By Moderator, Bob Gawron | Contributions by members, Linda Morganstern and Nancy K Wood
Several months ago, I approached #MEAction and Jen Brea about creating a Facebook group for Seniors. The idea was enthusiastically received and the group was created. In a very short period of time we have grown to over 520 global members. This rapid growth is a clear indication of need and the ME senior community’s willingness to participate.
After some initial conversations, it was decided that the parameters for membership would be 55 years old or older and the membership applicant must have ME. So, for the time being we are not open to caregivers of seniors with ME. Our membership reflects the typical ME male/female breakdown, meaning many more women than men. Our age range is from 55 to 79. We take special note of our 70+ year old members whom we call our “Elite Seniors.”
Over the course of the initial group building phase we framed our posts very specifically to identify our membership. These posts were titled: “Pieces of MESenior.” The prompt posts generated both a high level of engagement and a stunning candor. Subjects we have broached and will return to: Newbies, Housebound, Bedbound, Requiring Ambulatory Assistance of Some Kind, Alone with No Support, Spouses and Partners, Working Sick, Not Having Sufficient Resources, and more.

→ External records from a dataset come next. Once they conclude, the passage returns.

lemma setdefault_inv (d : PySem.Dict String Int) (seen : List String) (g : String)
    (hget : ∀ k, d.get? k = pvVal (PySem.List.index? seen k))
    (hsize : d.size = seen.length) :
    (∀ k, (d.setdefault g ((d.size : Int) + 1)).get? k
        = pvVal (PySem.List.index? (PySem.Set.add seen g) k)) ∧
    (d.setdefault g ((d.size : Int) + 1)).size = (PySem.Set.add seen g).length ∧
    (d.setdefault g ((d.size : Int) + 1)).getD g 0
        = (((PySem.List.index? (PySem.Set.add seen g) g).getD 0 : Nat) : Int) + 1 := by
  have hsome : (PySem.List.index? seen g).isSome = decide (g ∈ seen) := by
    by_cases hmem : g ∈ seen
    · rw [(PySem.List.index?_isSome_iff seen g).mpr hmem]
      simp [hmem]
    · rw [(PySem.List.index?_eq_none_iff seen g).mpr hmem]
      simp [hmem]
  have hcont : d.contains g = decide (g ∈ seen) := by
    rw [PySem.Dict.contains_eq_isSome_get?, hget g, ← hsome]
    simp [pvVal]
  by_cases h : g ∈ seen
  · have hadd : PySem.Set.add seen g = seen := set_add_of_mem h
    have hd' : d.setdefault g ((d.size : Int) + 1) = d :=
      PySem.Dict.setdefault_of_contains _ _ (by rw [hcont]; simpa using h)
    obtain ⟨i, hi⟩ := Option.isSome_iff_exists.mp ((PySem.List.index?_isSome_iff seen g).mpr h)
    refine ⟨fun k => by rw [hd', hadd]; exact hget k, by rw [hd', hadd, hsize], ?_⟩
    rw [hd', hadd, PySem.Dict.getD_eq_get?_getD, hget g, hi]
    simp [pvVal]
  · have hadd : PySem.Set.add seen g = seen ++ [g] := set_add_of_not_mem h
    have hd' : d.setdefault g ((d.size : Int) + 1) = d.insert g ((d.size : Int) + 1) :=
      PySem.Dict.setdefault_of_not_contains _ _ (by rw [hcont]; simpa using h)
    have hidx_self : PySem.List.index? (seen ++ [g]) g = some seen.length :=
      PySem.List.index?_append_singleton_self seen g h
    refine ⟨?_, ?_, ?_⟩
    · intro k
      rw [hd', PySem.Dict.get?_insert, hadd]
      by_cases hk : k = g
      · subst hk
        rw [if_pos rfl, hidx_self]
        simp [pvVal, hsize]
      · rw [if_neg hk, index?_append_singleton_of_ne seen hk]
        exact hget k
    · rw [hd', PySem.Dict.size_insert, hcont, hadd]
      simp [h, hsize]
    · rw [hd', PySem.Dict.getD_eq_get?_getD, PySem.Dict.get?_insert, hadd, hidx_self]
      simp [hsize]

-- branch facts, all decided on the literal lists
lemma branch_nb : ∀ l ∈ pvNarrowBalmer, pvGroupOf l = "narrow_balmer" := by decide
lemma branch_oii : ∀ l ∈ pvOiiDoublet, l ∉ pvNarrowBalmer ∧ pvGroupOf l = "oii_doublet" := by decide
lemma branch_sii : ∀ l ∈ pvSiiDoublet, l ∉ pvNarrowBalmer ∧ l ∉ pvOiiDoublet ∧ pvGroupOf l = "sii_doublet" := by decide
lemma branch_neiii : ∀ l ∈ pvNeiiiDoublet, l ∉ pvNarrowBalmer ∧ l ∉ pvOiiDoublet ∧ l ∉ pvSiiDoublet ∧ pvGroupOf l = "neiii_doublet" := by decide
lemma branch_other : ∀ l ∈ pvOtherLines, l ∉ pvNarrowBalmer ∧ l ∉ pvOiiDoublet ∧ l ∉ pvSiiDoublet ∧ l ∉ pvNeiiiDoublet ∧ pvGroupOf l = "other_lines" := by decide
lemma known_cases : ∀ l ∈ (["H10", "H9", "H8", "Heps", "Hdelta", "Hgamma", "Hbeta", "Halpha",
             "[OII]3726", "[OII]3729", "[SII]6716", "[SII]6731",
             "[NeIII]3968", "[NeIII]3869",
             "HeII4687", "HeI5876", "[OIII]5007_d", "[OI]6300_d", "[NII]6583_d"] : List String),
    l ∈ pvNarrowBalmer ∨ l ∈ pvOiiDoublet ∨ l ∈ pvSiiDoublet ∨ l ∈ pvNeiiiDoublet ∨ l ∈ pvOtherLines := by decide
lemma classify_known : ∀ l ∈ (["H10", "H9", "H8", "Heps", "Hdelta", "Hgamma", "Hbeta", "Halpha",
             "[OII]3726", "[OII]3729", "[SII]6716", "[SII]6731",
             "[NeIII]3968", "[NeIII]3869",
             "HeII4687", "HeI5876", "[OIII]5007_d", "[OI]6300_d", "[NII]6583_d"] : List String),
    classifyLoop pvGroups l = some (pvGroupOf l) := by decide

This will be an ongoing process to facilitate building our group; and to continue to identify the needs of our membership. We have also generated posts on our members’ talents, jobs and trainings during the course of their lives. Not surprisingly our senior members are a diverse, mature, intelligent and talented group with a vast array of life and illness experiences.
Through these and other membership and moderator posts we are developing the fellowship, sharing and support necessary for this group to thrive and move forward together toward a larger and common purpose.

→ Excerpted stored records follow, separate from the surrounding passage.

-- pv_equiv track=rewrite | github.com/gogrean/AdventOfCode | Day11/santa_passwords.py | letter_pairs
-- ===== SOURCE A (Python) =====
-- def letter_pairs(word):
--     overlap = False
--     last_letter = word[0]
--     count = 0
--     last_pair = 26
--     for letter in word[1:]:
--         if letter == last_letter and letter != last_pair:
--             count += 1
--             last_letter = 26
--             last_pair = letter
--         else:
--             last_letter = letter
--     return bool(count > 1)
-- ===== SOURCE B (Python) =====
-- def letter_pairs(word):
--     dups = {a for a, b in zip(word, word[1:]) if a == b}
--     return len(dups) > 1
-- ===== Notes on version B (the rewrite author's own statement) =====
-- stated objective: simpler
-- what changed: Replaces A's stateful scan (count, last_letter, last_pair sentinel) by a loop-free pipeline: zip the word with its own shift, keep positions where the two characters are equal, deduplicate the letters into a set, and test that more than one distinct letter occurs as an adjacent duplicate.
import Mathlib
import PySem

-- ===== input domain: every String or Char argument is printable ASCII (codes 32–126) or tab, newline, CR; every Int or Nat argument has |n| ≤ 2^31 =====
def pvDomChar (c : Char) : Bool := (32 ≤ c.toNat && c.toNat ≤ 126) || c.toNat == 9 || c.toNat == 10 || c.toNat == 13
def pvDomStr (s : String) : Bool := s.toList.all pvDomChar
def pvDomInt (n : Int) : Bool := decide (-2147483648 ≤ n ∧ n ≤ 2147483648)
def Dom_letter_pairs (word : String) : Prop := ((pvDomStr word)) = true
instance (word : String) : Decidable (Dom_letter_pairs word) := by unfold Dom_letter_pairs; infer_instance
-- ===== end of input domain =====

-- B replaces A's stateful count/sentinel scan by a loop-free zip-filter-dedup pipeline
-- (simpler); return value only — neither program mutates its argument.

-- ===== PORT A =====
-- A's sentinel 26 (an int, never equal to any character) is ported as 'none' in Option Char:
-- last_letter = 26 / last_pair = 26 become none, a stored letter c becomes 'some c'.
-- Python's 'letter == last_letter' is 'some letter = ll'; 'letter != last_pair' is 'some letter ≠ lp'.
def letter_pairs_step (st : Option Char × Int × Option Char) (letter : Char) :
    Option Char × Int × Option Char :=
  let (ll, count, lp) := st
  if some letter = ll ∧ some letter ≠ lp then
    (none, count + 1, some letter)
  else
    (some letter, count, lp)

def letter_pairs (word : String) : Bool :=
  match word.toList with
  | [] => false   -- unreachable under Pre_ (word[0] raises IndexError on the empty string)
  | c :: rest =>
    let st := rest.foldl letter_pairs_step (some c, (0 : Int), none)
    decide (st.2.1 > 1)

-- ===== PORT B =====
-- zip(word, word[1:]) → l.zip (l.drop 1); the set comprehension (only its size is used)
-- → PySem.Set.ofList of the filtered letters.
def letter_pairs_alt (word : String) : Bool :=
  let l := word.toList
  let dups := ((l.zip (l.drop 1)).filter (fun p => p.1 == p.2)).map Prod.fst
  decide ((PySem.Set.ofList dups).length > 1)

-- ===== PRECONDITION & SPEC =====
-- Pre_ excludes only the empty string, on which A raises IndexError at word[0].
def Pre_letter_pairs (word : String) : Prop := word ≠ ""
instance (word : String) : Decidable (Pre_letter_pairs word) := by
  unfold Pre_letter_pairs; infer_instance

def pvWitness_letter_pairs : String := "aabb"

def Spec_letter_pairs (word : String) (out : Bool) : Prop := out = letter_pairs_alt word
instance (word : String) (out : Bool) : Decidable (Spec_letter_pairs word out) := by
  unfold Spec_letter_pairs; infer_instance

-- ===== CLAIM (what is proved, stated in full; the proofs are below) =====
def Claim_equal_letter_pairs : Prop :=
  ∀ (word : String), Dom_letter_pairs word → Pre_letter_pairs word →
    Spec_letter_pairs word (letter_pairs word)

-- ===== LEMMAS AND PROOFS =====

/-- Proof-side scan: the set of adjacent-duplicate letters, accumulated left to right.
Used only to connect A's fold to B's pipeline. -/
def lpScan (st : Char × PySem.Set Char) (ch : Char) : Char × PySem.Set Char :=
  let (prev, pairs) := st
  if ch = prev then (ch, pairs.add ch) else (ch, pairs)

/-- The dup-letter list of B's pipeline. -/
def lpDups (l : List Char) : List Char :=
  ((l.zip (l.drop 1)).filter (fun p => p.1 == p.2)).map Prod.fst

/-- B's pipeline computes the same set as the proof-side scan. -/
theorem lpScan_eq_dups_foldl (rest : List Char) (prev : Char) (S : PySem.Set Char) :
    (rest.foldl lpScan (prev, S)).2 = (lpDups (prev :: rest)).foldl PySem.Set.add S := by
  induction rest generalizing prev S with
  | nil => simp [lpDups]
  | cons ch rest ih =>
    by_cases h : ch = prev
    · subst h
      simp [lpDups, List.foldl, lpScan, List.zip] at *
      simpa [lpDups] using ih ch (S.add ch)
    · simp [lpDups, List.foldl, lpScan, h, Ne.symm h, List.zip] at *
      simpa [lpDups] using ih ch S

/-- Invariant tying A's fold state (last_letter, count, last_pair) to the scan state (prev, pairs). -/
def lpInv (a : Option Char × Int × Option Char) (b : Char × PySem.Set Char) : Prop :=
  (a.1 = some b.1 ∨ (a.1 = none ∧ a.2.2 = some b.1)) ∧
  (∀ c : Char, a.2.2 = some c → c ∈ b.2) ∧
  (1 ≤ a.2.1 → a.2.2 ≠ none) ∧
  (b.2.length : Int) ≤ a.2.1 ∧
  (2 ≤ a.2.1 → 2 ≤ b.2.length) ∧
  b.2.Nodup

theorem lpInv_init (c : Char) : lpInv (some c, (0 : Int), none) (c, PySem.Set.empty) := by
  refine ⟨Or.inl rfl, ?_, ?_, ?_, ?_, ?_⟩ <;> simp [PySem.Set.empty]

theorem mem_set_add {s : PySem.Set Char} {x y : Char} (h : x ∈ s ∨ x = y) :
    x ∈ PySem.Set.add s y := by
  simp [PySem.Set.add, PySem.Set.contains]
  rcases h with h | h
  · split <;> simp [h]
  · subst h; split
    · next hc => simpa using hc
    · simp

theorem length_set_add_le {s : PySem.Set Char} {y : Char} :
    (PySem.Set.add s y).length ≤ s.length + 1 := by
  simp [PySem.Set.add]
  split <;> simp

theorem set_add_of_mem {s : PySem.Set Char} {y : Char} (h : y ∈ s) :
    PySem.Set.add s y = s := by
  unfold PySem.Set.add
  rw [if_pos (by simpa [PySem.Set.contains] using h)]

theorem nodup_set_add {s : PySem.Set Char} {y : Char} (h : s.Nodup) :
    (PySem.Set.add s y).Nodup := by
  simp only [PySem.Set.add]
  split
  · exact h
  · next hc =>
    refine List.Nodup.append h (List.nodup_singleton y) ?_
    intro x hx hy
    simp at hy
    subst hy
    exact hc (by simpa [PySem.Set.contains] using hx)

theorem two_le_length_set_add {s : PySem.Set Char} {x y : Char}
    (hx : x ∈ s) (hxy : x ≠ y) (hnd : s.Nodup) : 2 ≤ (PySem.Set.add s y).length := by
  simp only [PySem.Set.add]
  split
  · next hc =>
    have hy : y ∈ s := by simpa [PySem.Set.contains] using hc
    have : ({x, y} : Finset Char).card ≤ s.toFinset.card := by
      apply Finset.card_le_card
      intro z hz
      simp at hz
      rcases hz with rfl | rfl <;> simp [hx, hy]
    have hxy2 : ({x, y} : Finset Char).card = 2 := Finset.card_pair hxy
    have := hxy2 ▸ this
    calc 2 ≤ s.toFinset.card := this
      _ ≤ s.length := s.toFinset_card_le
  · have : 1 ≤ s.length := List.length_pos_of_mem hx
    simp
    omega

theorem lpInv_step (a : Option Char × Int × Option Char) (b : Char × PySem.Set Char)
    (h : lpInv a b) (ch : Char) :
    lpInv (letter_pairs_step a ch) (lpScan b ch) := by
  obtain ⟨ll, count, lp⟩ := a
  obtain ⟨prev, pairs⟩ := b
  obtain ⟨hsync, hlp, hcl, hle, h2, hnd⟩ := h
  simp only at hsync hlp hcl hle h2 hnd
  simp only [letter_pairs_step, lpScan]
  by_cases hcp : ch = prev
  · subst hcp
    rcases hsync with hsync | ⟨hll, hlpp⟩
    · subst hsync
      by_cases hpair : some ch ≠ lp
      · rw [if_pos ⟨rfl, hpair⟩, if_pos rfl]
        refine ⟨Or.inr ⟨rfl, rfl⟩, ?_, ?_, ?_, ?_, nodup_set_add hnd⟩
        · intro c hc
          exact mem_set_add (Or.inr (by injection hc.symm))
        · simp
        · have := @length_set_add_le pairs ch
          simp only
          omega
        · simp only
          intro hc
          by_cases h1 : count ≤ 0
          · omega
          · push_neg at h1
            obtain ⟨c0, hc0⟩ : ∃ c0, lp = some c0 := by
              cases lp with
              | none => exact absurd rfl (hcl h1)
              | some c0 => exact ⟨c0, rfl⟩
            have hc0mem := hlp c0 hc0
            have hc0ne : c0 ≠ ch := by
              intro he; subst he; exact hpair hc0.symm
            exact two_le_length_set_add hc0mem hc0ne hnd
      · push_neg at hpair
        rw [if_neg (by simp [hpair]), if_pos rfl]
        have hchmem : ch ∈ pairs := hlp ch hpair.symm
        rw [set_add_of_mem hchmem]
        exact ⟨Or.inl rfl, hlp, hcl, hle, h2, hnd⟩
    · subst hll
      rw [if_neg (by simp), if_pos rfl]
      have hchmem : ch ∈ pairs := hlp ch hlpp
      rw [set_add_of_mem hchmem]
      exact ⟨Or.inl rfl, hlp, hcl, hle, h2, hnd⟩
  · have hAneg : ¬ (some ch = ll ∧ some ch ≠ lp) := by
      rintro ⟨he, -⟩
      rcases hsync with hsync | ⟨hll, -⟩
      · rw [hsync] at he; exact hcp (by injection he)
      · rw [hll] at he; exact absurd he (by simp)
    rw [if_neg hAneg, if_neg hcp]
    exact ⟨Or.inl rfl, hlp, hcl, hle, h2, hnd⟩

theorem lpInv_foldl (rest : List Char) (a : Option Char × Int × Option Char)
    (b : Char × PySem.Set Char) (h : lpInv a b) :
    lpInv (rest.foldl letter_pairs_step a) (rest.foldl lpScan b) := by
  induction rest generalizing a b with
  | nil => exact h
  | cons ch rest ih => exact ih _ _ (lpInv_step a b h ch)

-- ===== VERDICT (by name: the statements are the Claim_ definitions above) =====
theorem letter_pairs_spec : Claim_equal_letter_pairs := by
  intro word _ _
  unfold Spec_letter_pairs letter_pairs letter_pairs_alt
  cases hw : word.toList with
  | nil => rfl
  | cons c rest =>
    have hinv := lpInv_foldl rest (some c, (0 : Int), none) (c, PySem.Set.empty) (lpInv_init c)
    obtain ⟨-, -, -, hle, h2, -⟩ := hinv
    have hbridge := lpScan_eq_dups_foldl rest c PySem.Set.empty
    have hset : PySem.Set.ofList
        (((((c :: rest).zip ((c :: rest).drop 1))).filter (fun p => p.1 == p.2)).map Prod.fst)
        = (rest.foldl lpScan (c, PySem.Set.empty)).2 := by
      rw [hbridge]
      rfl
    simp only [hset, decide_eq_decide]
    constructor
    · intro hc
      have := h2 (by omega)
      omega
    · intro hp
      have : (2 : Int) ≤ (List.foldl lpScan (c, PySem.Set.empty) rest).2.length := by
        exact_mod_cast hp
      omega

What is that larger purpose?
Members in this group, many of whom have lived with ME for decades, have unique insight into this illness and understand the impact of aging with it. We have much to offer; the problem for seniors is that no one is asking. “Our Voice Matters” is a reflection of our frustration and a statement of what we hope for going forward.
What we have to offer is only part of the purpose equation. We also have a unique set of issues and needs that warrant acknowledgement and to be addressed. To put it bluntly and succinctly, many of our members need help. We want our needs listened to and we deserve input leading to concrete action.

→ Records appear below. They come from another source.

-- pv_equiv track=rewrite | github.com/iproha94/contests | ru_code/2020_qualification/a.py | f
-- ===== SOURCE A (Python) =====
-- def f(s):
--     spaces = 0
--     for i, c in enumerate(s[1:]):
--         if c == ' ':
--             spaces += 1
--         elif spaces in [0, 1]:
--             return 'unsafe'
--         else:
--             spaces = 0
--     return 'safe'
-- ===== SOURCE B (Python) =====
-- def f(s):
--     t = s[1:]
--     # a character is allowed iff it is a space, or both characters before it
--     # (within t; '\0' pads the first two positions) are spaces
--     if all(c == ' ' or (p == ' ' and q == ' ')
--            for q, p, c in zip('\0\0' + t, '\0' + t, t)):
--         return 'safe'
--     return 'unsafe'
-- ===== Notes on version B (the rewrite author's own statement) =====
-- stated objective: alternative
-- what changed: Replaces A's stateful space-counter loop with early return by a stateless per-position check: zip t against its two shifted copies and test every character against its two predecessors with all().
import Mathlib
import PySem

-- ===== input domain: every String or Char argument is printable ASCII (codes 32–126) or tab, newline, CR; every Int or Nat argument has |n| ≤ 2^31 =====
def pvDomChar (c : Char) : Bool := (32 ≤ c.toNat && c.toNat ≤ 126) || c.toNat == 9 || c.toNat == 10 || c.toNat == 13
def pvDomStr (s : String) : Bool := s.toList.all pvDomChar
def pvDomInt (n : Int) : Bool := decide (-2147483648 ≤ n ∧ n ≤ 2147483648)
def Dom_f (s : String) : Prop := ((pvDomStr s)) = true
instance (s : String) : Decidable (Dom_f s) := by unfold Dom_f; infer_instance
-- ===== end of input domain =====

-- B replaces A's stateful space-counter loop (with early return) by a stateless
-- per-position check against the two preceding characters; same O(n) cost.

-- ===== PORT A =====
-- the for-loop over enumerate(s[1:]) with the 'spaces' counter; early 'return unsafe'
-- is modelled by the branch returning directly (the enumerate index i is unused)
def fLoopA : List Char → Int → String
  | [], _ => "safe"
  | c :: rest, spaces =>
    if c = ' ' then fLoopA rest (spaces + 1)
    else if spaces = 0 ∨ spaces = 1 then "unsafe"
    else fLoopA rest 0

def f (s : String) : String :=
  fLoopA (PySem.List.slice s.toList (some 1) none) 0

-- ===== PORT B =====
-- zip('\0\0' + t, '\0' + t, t) with the genexp's test, then all(...)
def fPredB (q p c : Char) : Bool := c == ' ' || (p == ' ' && q == ' ')

def f_alt (s : String) : String :=
  let t := PySem.List.slice s.toList (some 1) none
  if (List.zipWith3 fPredB ('\x00' :: '\x00' :: t) ('\x00' :: t) t).all id then
    "safe"
  else
    "unsafe"

-- ===== PRECONDITION & SPEC =====
def Spec_f (s : String) (out : String) : Prop := out = f_alt s
instance (s : String) (out : String) : Decidable (Spec_f s out) := by unfold Spec_f; infer_instance

-- ===== CLAIM (what is proved, stated in full; the proofs are below) =====
def Claim_equal_f : Prop := ∀ (s : String), Dom_f s → Spec_f s (f s)

-- ===== LEMMAS AND PROOFS =====

-- Invariant: 'spaces' counts the run of spaces ending just before the current
-- position, and q, p are the two characters just before it ('\0' at the start).
lemma loop_eq_window (u : List Char) : ∀ (q p : Char) (spaces : Int),
    (1 ≤ spaces ↔ p = ' ') → (2 ≤ spaces ↔ (p = ' ' ∧ q = ' ')) → 0 ≤ spaces →
    fLoopA u spaces =
      (if (List.zipWith3 fPredB (q :: p :: u) (p :: u) u).all id then "safe" else "unsafe") := by
  induction u with
  | nil => intro q p spaces _ _ _; simp [fLoopA, List.zipWith3]
  | cons c rest ih =>
    intro q p spaces h1 h2 h0
    simp only [List.zipWith3, List.all_cons, fLoopA, id]
    by_cases hc : c = ' '
    · subst hc
      rw [if_pos rfl]
      have hw : fPredB q p ' ' = true := by simp [fPredB]
      rw [ih p ' ' (spaces + 1)
            (Iff.intro (fun _ => rfl) (fun _ => by omega))
            (Iff.intro (fun h => ⟨rfl, h1.mp (by omega)⟩) (fun h => by have := h1.mpr h.2; omega))
            (by omega)]
      simp [hw]
    · rw [if_neg hc]
      by_cases hz : spaces = 0 ∨ spaces = 1
      · rw [if_pos hz]
        have hw : fPredB q p c = false := by
          have hnpq : ¬ (p = ' ' ∧ q = ' ') := by rw [← h2]; omega
          simp only [fPredB, Bool.or_eq_false_iff, Bool.and_eq_false_iff]
          refine ⟨by simpa using hc, ?_⟩
          by_cases hp : p = ' '
          · exact Or.inr (by simpa using fun hq => hnpq ⟨hp, hq⟩)
          · exact Or.inl (by simpa using hp)
        simp [hw]
      · rw [if_neg hz]
        have hpq := h2.mp (by omega)
        have hw : fPredB q p c = true := by simp [fPredB, hpq.1, hpq.2]
        rw [ih p c 0 (by simp [hc]) (by simp [hc]) le_rfl]
        simp [hw]

lemma hx : ('\x00' : Char) ≠ ' ' := by decide

-- ===== VERDICT (by name: the statement is the Claim_ definition above) =====
theorem f_spec : Claim_equal_f := by
  intro s _
  unfold Spec_f f f_alt
  exact loop_eq_window _ '\x00' '\x00' 0
    (Iff.intro (fun h => by omega) (fun h => absurd h hx))
    (by constructor <;> intro h <;> [omega; exact absurd h.1 hx])
    le_rfl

This article is our first step in having our voices heard on a variety of senior topics. We welcome the opportunity to work with MEAction, and the broader ME community, as well as the medical community and researchers. on senior issues.
We wish to become a force in the ME movement and as such be included in all important ME issues. The result of our inclusion and participation will benefit both the ME community and seniors in the community.
This really begins with how we are perceived. We are seniors with ME. We have a lifetime of managing this disease while at the same time navigating all the usual life experiences. Some of us were early advocates. We have paid our way by our countless hours of suffering. We have paved the way for others to move forward. Now in our senior years we cannot afford to be left behind, nor should we be forgotten.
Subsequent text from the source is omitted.